4.- A copy of the existing By-laws of the Trustee.  (Exhibit 4
    to Form T-1 filed with Registration Statement No. 33-
    31019.)

6.- The consent of the Trustee required by Section 321(b) of
    the Act.  (Exhibit 6 to Form T-1 filed with Registration
    Statement No. 33-44051.) 

7.- A copy of the latest report of condition of the Trustee
    published pursuant to law or to the requirements of its
    supervising or examining authority. 
                                   NOTE
    
         Inasmuch as this Form T-1 is being filed prior to the
ascertainment by the Trustee of all facts on which to base a
responsive answer to Item 2, the answer to said Item is based on
incomplete information.

         Item 2 may, however, be considered as correct unless
amended by an amendment to this Form T-1.

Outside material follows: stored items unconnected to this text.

-- pv_equiv track=rewrite | github.com/fabiomelis/MyStrenght | new_shit.py | converti_a_lettera
-- ===== SOURCE A (Python) =====
-- def converti_a_lettera(rating):
--     # Definisci i range e le relative lettere
--     intervalli = [
--         (100, 'ELITE'), (95, 'S'), (90, 'S-'),
--         (85, 'A+'), (80, 'A'), (75, 'A-'),
--         (70, 'B+'), (65, 'B'), (60, 'B-'),
--         (55, 'C+'), (50, 'C'), (45, 'C-'),
--         (40, 'D+'), (35, 'D'), (30, 'D-'),
--         (0, 'NULL')
--     ]
--
--     # Trova la lettera corrispondente al rating
--     for limite, lettera in intervalli:
--         if rating >= limite:
--             return lettera
-- ===== SOURCE B (Python) =====
-- _LETTERS = ['D-', 'D', 'D+', 'C-', 'C', 'C+', 'B-', 'B',
--             'B+', 'A-', 'A', 'A+', 'S-', 'S']
--
-- def converti_a_lettera(rating):
--     # Closed-form bucket arithmetic instead of a linear first-match scan.
--     if rating < 0:
--         return None
--     if rating < 30:
--         return 'NULL'
--     if rating >= 100:
--         return 'ELITE'
--     return _LETTERS[rating // 5 - 6]
-- ===== Notes on version B (the rewrite author's own statement) =====
-- stated objective: simpler
-- what changed: Replaces the 16-entry first-match threshold scan by closed-form bucket arithmetic: two boundary guards plus a direct table lookup at index rating//5 - 6.
-- outside the precondition, e.g. on converti_a_lettera(-3): A returns None, B returns None
import Mathlib
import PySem

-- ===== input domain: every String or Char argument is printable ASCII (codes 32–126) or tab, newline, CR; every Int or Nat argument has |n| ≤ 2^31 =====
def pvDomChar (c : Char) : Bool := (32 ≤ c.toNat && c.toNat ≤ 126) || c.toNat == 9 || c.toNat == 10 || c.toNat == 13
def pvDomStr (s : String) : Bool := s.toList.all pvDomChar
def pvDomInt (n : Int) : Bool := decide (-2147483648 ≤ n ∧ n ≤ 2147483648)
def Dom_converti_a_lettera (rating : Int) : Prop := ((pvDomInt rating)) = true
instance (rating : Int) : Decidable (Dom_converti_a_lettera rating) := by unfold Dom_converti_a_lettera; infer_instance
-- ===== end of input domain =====

-- B replaces A's 16-entry first-match threshold scan by closed-form bucket arithmetic
-- (two boundary guards + one table lookup at rating // 5 - 6); objective: simpler.

-- ===== PORT A =====
def pvIntervalli : List (Int × String) :=
  [(100, "ELITE"), (95, "S"), (90, "S-"),
   (85, "A+"), (80, "A"), (75, "A-"),
   (70, "B+"), (65, "B"), (60, "B-"),
   (55, "C+"), (50, "C"), (45, "C-"),
   (40, "D+"), (35, "D"), (30, "D-"),
   (0, "NULL")]

-- first-match scan of A's loop; "" is the (never-returned-under-Pre_) fall-through
def pvScan : List (Int × String) → Int → String
  | [], _ => ""
  | p :: rest, r => if r ≥ p.1 then p.2 else pvScan rest r

def converti_a_lettera (rating : Int) : String :=
  pvScan pvIntervalli rating

-- ===== PORT B =====
def pvLetters : List String :=
  ["D-", "D", "D+", "C-", "C", "C+", "B-", "B",
   "B+", "A-", "A", "A+", "S-", "S"]

def converti_a_lettera_alt (rating : Int) : String :=
  if rating < 0 then ""   -- Python B returns None here; outside Pre_
  else if rating < 30 then "NULL"
  else if rating ≥ 100 then "ELITE"
  else PySem.List.pyGetD pvLetters (PySem.Int.floordiv rating 5 - 6) ""

-- ===== PRECONDITION & SPEC =====
-- Pre_ excludes rating < 0, where Python A falls through its loop and returns None,
-- which is not a value of the declared String return type (B returns None there too).
def Pre_converti_a_lettera (rating : Int) : Prop := 0 ≤ rating
instance (rating : Int) : Decidable (Pre_converti_a_lettera rating) := by unfold Pre_converti_a_lettera; infer_instance
def pvWitness_converti_a_lettera : Int := 42

def Spec_converti_a_lettera (rating : Int) (out : String) : Prop := out = converti_a_lettera_alt rating
instance (rating : Int) (out : String) : Decidable (Spec_converti_a_lettera rating out) := by unfold Spec_converti_a_lettera; infer_instance

-- ===== CLAIM (what is proved, stated in full; the proofs are below) =====
def Claim_equal_converti_a_lettera : Prop := ∀ (rating : Int), Dom_converti_a_lettera rating → Pre_converti_a_lettera rating → Spec_converti_a_lettera rating (converti_a_lettera rating)

-- ===== LEMMAS AND PROOFS =====

theorem scan_nil (r : Int) : pvScan [] r = "" := rfl

theorem scan_cons (p : Int × String) (rest : List (Int × String)) (r : Int) :
    pvScan (p :: rest) r = if r ≥ p.1 then p.2 else pvScan rest r := rfl

theorem pv_main (r : Int) (h : 0 ≤ r) :
    pvScan pvIntervalli r = converti_a_lettera_alt r := by
  simp only [pvIntervalli, scan_cons, scan_nil, converti_a_lettera_alt]
  by_cases h30 : r < 30
  · rw [if_neg (show ¬ r ≥ 100 by omega), if_neg (show ¬ r ≥ 95 by omega), if_neg (show ¬ r ≥ 90 by omega), if_neg (show ¬ r ≥ 85 by omega), if_neg (show ¬ r ≥ 80 by omega), if_neg (show ¬ r ≥ 75 by omega), if_neg (show ¬ r ≥ 70 by omega), if_neg (show ¬ r ≥ 65 by omega), if_neg (show ¬ r ≥ 60 by omega), if_neg (show ¬ r ≥ 55 by omega), if_neg (show ¬ r ≥ 50 by omega), if_neg (show ¬ r ≥ 45 by omega), if_neg (show ¬ r ≥ 40 by omega), if_neg (show ¬ r ≥ 35 by omega), if_neg (show ¬ r ≥ 30 by omega), if_pos (show r ≥ 0 by omega),
        if_neg (show ¬ r < 0 by omega), if_pos h30]
  · by_cases h100 : r ≥ 100
    · rw [if_pos h100, if_neg (show ¬ r < 0 by omega), if_neg (show ¬ r < 30 by omega),
          if_pos h100]
    · by_cases hb6 : r < 35
      · rw [if_neg (show ¬ r ≥ 100 by omega), if_neg (show ¬ r ≥ 95 by omega), if_neg (show ¬ r ≥ 90 by omega), if_neg (show ¬ r ≥ 85 by omega), if_neg (show ¬ r ≥ 80 by omega), if_neg (show ¬ r ≥ 75 by omega), if_neg (show ¬ r ≥ 70 by omega), if_neg (show ¬ r ≥ 65 by omega), if_neg (show ¬ r ≥ 60 by omega), if_neg (show ¬ r ≥ 55 by omega), if_neg (show ¬ r ≥ 50 by omega), if_neg (show ¬ r ≥ 45 by omega), if_neg (show ¬ r ≥ 40 by omega), if_neg (show ¬ r ≥ 35 by omega), if_pos (show r ≥ 30 by omega),
            if_neg (show ¬ r < 0 by omega), if_neg (show ¬ r < 30 by omega),
            if_neg (show ¬ r ≥ 100 by omega),
            show PySem.Int.floordiv r 5 = 6 from (PySem.Int.floordiv_eq_iff_of_pos (by omega)).mpr (by omega)]
        decide
      · by_cases hb7 : r < 40
        · rw [if_neg (show ¬ r ≥ 100 by omega), if_neg (show ¬ r ≥ 95 by omega), if_neg (show ¬ r ≥ 90 by omega), if_neg (show ¬ r ≥ 85 by omega), if_neg (show ¬ r ≥ 80 by omega), if_neg (show ¬ r ≥ 75 by omega), if_neg (show ¬ r ≥ 70 by omega), if_neg (show ¬ r ≥ 65 by omega), if_neg (show ¬ r ≥ 60 by omega), if_neg (show ¬ r ≥ 55 by omega), if_neg (show ¬ r ≥ 50 by omega), if_neg (show ¬ r ≥ 45 by omega), if_neg (show ¬ r ≥ 40 by omega), if_pos (show r ≥ 35 by omega),
              if_neg (show ¬ r < 0 by omega), if_neg (show ¬ r < 30 by omega),
              if_neg (show ¬ r ≥ 100 by omega),
              show PySem.Int.floordiv r 5 = 7 from (PySem.Int.floordiv_eq_iff_of_pos (by omega)).mpr (by omega)]
          decide
        · by_cases hb8 : r < 45
          · rw [if_neg (show ¬ r ≥ 100 by omega), if_neg (show ¬ r ≥ 95 by omega), if_neg (show ¬ r ≥ 90 by omega), if_neg (show ¬ r ≥ 85 by omega), if_neg (show ¬ r ≥ 80 by omega), if_neg (show ¬ r ≥ 75 by omega), if_neg (show ¬ r ≥ 70 by omega), if_neg (show ¬ r ≥ 65 by omega), if_neg (show ¬ r ≥ 60 by omega), if_neg (show ¬ r ≥ 55 by omega), if_neg (show ¬ r ≥ 50 by omega), if_neg (show ¬ r ≥ 45 by omega), if_pos (show r ≥ 40 by omega),
                if_neg (show ¬ r < 0 by omega), if_neg (show ¬ r < 30 by omega),
                if_neg (show ¬ r ≥ 100 by omega),
                show PySem.Int.floordiv r 5 = 8 from (PySem.Int.floordiv_eq_iff_of_pos (by omega)).mpr (by omega)]
            decide
          · by_cases hb9 : r < 50
            · rw [if_neg (show ¬ r ≥ 100 by omega), if_neg (show ¬ r ≥ 95 by omega), if_neg (show ¬ r ≥ 90 by omega), if_neg (show ¬ r ≥ 85 by omega), if_neg (show ¬ r ≥ 80 by omega), if_neg (show ¬ r ≥ 75 by omega), if_neg (show ¬ r ≥ 70 by omega), if_neg (show ¬ r ≥ 65 by omega), if_neg (show ¬ r ≥ 60 by omega), if_neg (show ¬ r ≥ 55 by omega), if_neg (show ¬ r ≥ 50 by omega), if_pos (show r ≥ 45 by omega),
                  if_neg (show ¬ r < 0 by omega), if_neg (show ¬ r < 30 by omega),
                  if_neg (show ¬ r ≥ 100 by omega),
                  show PySem.Int.floordiv r 5 = 9 from (PySem.Int.floordiv_eq_iff_of_pos (by omega)).mpr (by omega)]
              decide
            · by_cases hb10 : r < 55
              · rw [if_neg (show ¬ r ≥ 100 by omega), if_neg (show ¬ r ≥ 95 by omega), if_neg (show ¬ r ≥ 90 by omega), if_neg (show ¬ r ≥ 85 by omega), if_neg (show ¬ r ≥ 80 by omega), if_neg (show ¬ r ≥ 75 by omega), if_neg (show ¬ r ≥ 70 by omega), if_neg (show ¬ r ≥ 65 by omega), if_neg (show ¬ r ≥ 60 by omega), if_neg (show ¬ r ≥ 55 by omega), if_pos (show r ≥ 50 by omega),
                    if_neg (show ¬ r < 0 by omega), if_neg (show ¬ r < 30 by omega),
                    if_neg (show ¬ r ≥ 100 by omega),
                    show PySem.Int.floordiv r 5 = 10 from (PySem.Int.floordiv_eq_iff_of_pos (by omega)).mpr (by omega)]
                decide
              · by_cases hb11 : r < 60
                · rw [if_neg (show ¬ r ≥ 100 by omega), if_neg (show ¬ r ≥ 95 by omega), if_neg (show ¬ r ≥ 90 by omega), if_neg (show ¬ r ≥ 85 by omega), if_neg (show ¬ r ≥ 80 by omega), if_neg (show ¬ r ≥ 75 by omega), if_neg (show ¬ r ≥ 70 by omega), if_neg (show ¬ r ≥ 65 by omega), if_neg (show ¬ r ≥ 60 by omega), if_pos (show r ≥ 55 by omega),
                      if_neg (show ¬ r < 0 by omega), if_neg (show ¬ r < 30 by omega),
                      if_neg (show ¬ r ≥ 100 by omega),
                      show PySem.Int.floordiv r 5 = 11 from (PySem.Int.floordiv_eq_iff_of_pos (by omega)).mpr (by omega)]
                  decide
                · by_cases hb12 : r < 65
                  · rw [if_neg (show ¬ r ≥ 100 by omega), if_neg (show ¬ r ≥ 95 by omega), if_neg (show ¬ r ≥ 90 by omega), if_neg (show ¬ r ≥ 85 by omega), if_neg (show ¬ r ≥ 80 by omega), if_neg (show ¬ r ≥ 75 by omega), if_neg (show ¬ r ≥ 70 by omega), if_neg (show ¬ r ≥ 65 by omega), if_pos (show r ≥ 60 by omega),
                        if_neg (show ¬ r < 0 by omega), if_neg (show ¬ r < 30 by omega),
                        if_neg (show ¬ r ≥ 100 by omega),
                        show PySem.Int.floordiv r 5 = 12 from (PySem.Int.floordiv_eq_iff_of_pos (by omega)).mpr (by omega)]
                    decide
                  · by_cases hb13 : r < 70
                    · rw [if_neg (show ¬ r ≥ 100 by omega), if_neg (show ¬ r ≥ 95 by omega), if_neg (show ¬ r ≥ 90 by omega), if_neg (show ¬ r ≥ 85 by omega), if_neg (show ¬ r ≥ 80 by omega), if_neg (show ¬ r ≥ 75 by omega), if_neg (show ¬ r ≥ 70 by omega), if_pos (show r ≥ 65 by omega),
                          if_neg (show ¬ r < 0 by omega), if_neg (show ¬ r < 30 by omega),
                          if_neg (show ¬ r ≥ 100 by omega),
                          show PySem.Int.floordiv r 5 = 13 from (PySem.Int.floordiv_eq_iff_of_pos (by omega)).mpr (by omega)]
                      decide
                    · by_cases hb14 : r < 75
                      · rw [if_neg (show ¬ r ≥ 100 by omega), if_neg (show ¬ r ≥ 95 by omega), if_neg (show ¬ r ≥ 90 by omega), if_neg (show ¬ r ≥ 85 by omega), if_neg (show ¬ r ≥ 80 by omega), if_neg (show ¬ r ≥ 75 by omega), if_pos (show r ≥ 70 by omega),
                            if_neg (show ¬ r < 0 by omega), if_neg (show ¬ r < 30 by omega),
                            if_neg (show ¬ r ≥ 100 by omega),
                            show PySem.Int.floordiv r 5 = 14 from (PySem.Int.floordiv_eq_iff_of_pos (by omega)).mpr (by omega)]
                        decide
                      · by_cases hb15 : r < 80
                        · rw [if_neg (show ¬ r ≥ 100 by omega), if_neg (show ¬ r ≥ 95 by omega), if_neg (show ¬ r ≥ 90 by omega), if_neg (show ¬ r ≥ 85 by omega), if_neg (show ¬ r ≥ 80 by omega), if_pos (show r ≥ 75 by omega),
                              if_neg (show ¬ r < 0 by omega), if_neg (show ¬ r < 30 by omega),
                              if_neg (show ¬ r ≥ 100 by omega),
                              show PySem.Int.floordiv r 5 = 15 from (PySem.Int.floordiv_eq_iff_of_pos (by omega)).mpr (by omega)]
                          decide
                        · by_cases hb16 : r < 85
                          · rw [if_neg (show ¬ r ≥ 100 by omega), if_neg (show ¬ r ≥ 95 by omega), if_neg (show ¬ r ≥ 90 by omega), if_neg (show ¬ r ≥ 85 by omega), if_pos (show r ≥ 80 by omega),
                                if_neg (show ¬ r < 0 by omega), if_neg (show ¬ r < 30 by omega),
                                if_neg (show ¬ r ≥ 100 by omega),
                                show PySem.Int.floordiv r 5 = 16 from (PySem.Int.floordiv_eq_iff_of_pos (by omega)).mpr (by omega)]
                            decide
                          · by_cases hb17 : r < 90
                            · rw [if_neg (show ¬ r ≥ 100 by omega), if_neg (show ¬ r ≥ 95 by omega), if_neg (show ¬ r ≥ 90 by omega), if_pos (show r ≥ 85 by omega),
                                  if_neg (show ¬ r < 0 by omega), if_neg (show ¬ r < 30 by omega),
                                  if_neg (show ¬ r ≥ 100 by omega),
                                  show PySem.Int.floordiv r 5 = 17 from (PySem.Int.floordiv_eq_iff_of_pos (by omega)).mpr (by omega)]
                              decide
                            · by_cases hb18 : r < 95
                              · rw [if_neg (show ¬ r ≥ 100 by omega), if_neg (show ¬ r ≥ 95 by omega), if_pos (show r ≥ 90 by omega),
                                    if_neg (show ¬ r < 0 by omega), if_neg (show ¬ r < 30 by omega),
                                    if_neg (show ¬ r ≥ 100 by omega),
                                    show PySem.Int.floordiv r 5 = 18 from (PySem.Int.floordiv_eq_iff_of_pos (by omega)).mpr (by omega)]
                                decide
                              · rw [if_neg (show ¬ r ≥ 100 by omega), if_pos (show r ≥ 95 by omega),
                                    if_neg (show ¬ r < 0 by omega), if_neg (show ¬ r < 30 by omega),
                                    if_neg (show ¬ r ≥ 100 by omega),
                                    show PySem.Int.floordiv r 5 = 19 from (PySem.Int.floordiv_eq_iff_of_pos (by omega)).mpr (by omega)]
                                decide

-- ===== VERDICT (by name: the statement is the Claim_ definition above) =====
theorem converti_a_lettera_spec : Claim_equal_converti_a_lettera := by
  intro r _ hpre
  exact pv_main r hpre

                                 SIGNATURE

         Pursuant to the requirements of the Act, the Trustee, The
Bank of New York, a corporation organized and existing under the
laws of the State of New York, has duly caused this statement of
eligibility to be signed on its behalf by the undersigned,
thereunto duly authorized, all in The City of New York, and State
of New York, on the 12th day of March, 1997.


                                THE BANK OF NEW YORK

                                                                    
              
                             By:    MARY JANE MORRISSEY             
                                 Mary Jane Morrissey
                                    Vice President
                           
                                       EXHIBIT 7
                                                              (Page 1 of 3)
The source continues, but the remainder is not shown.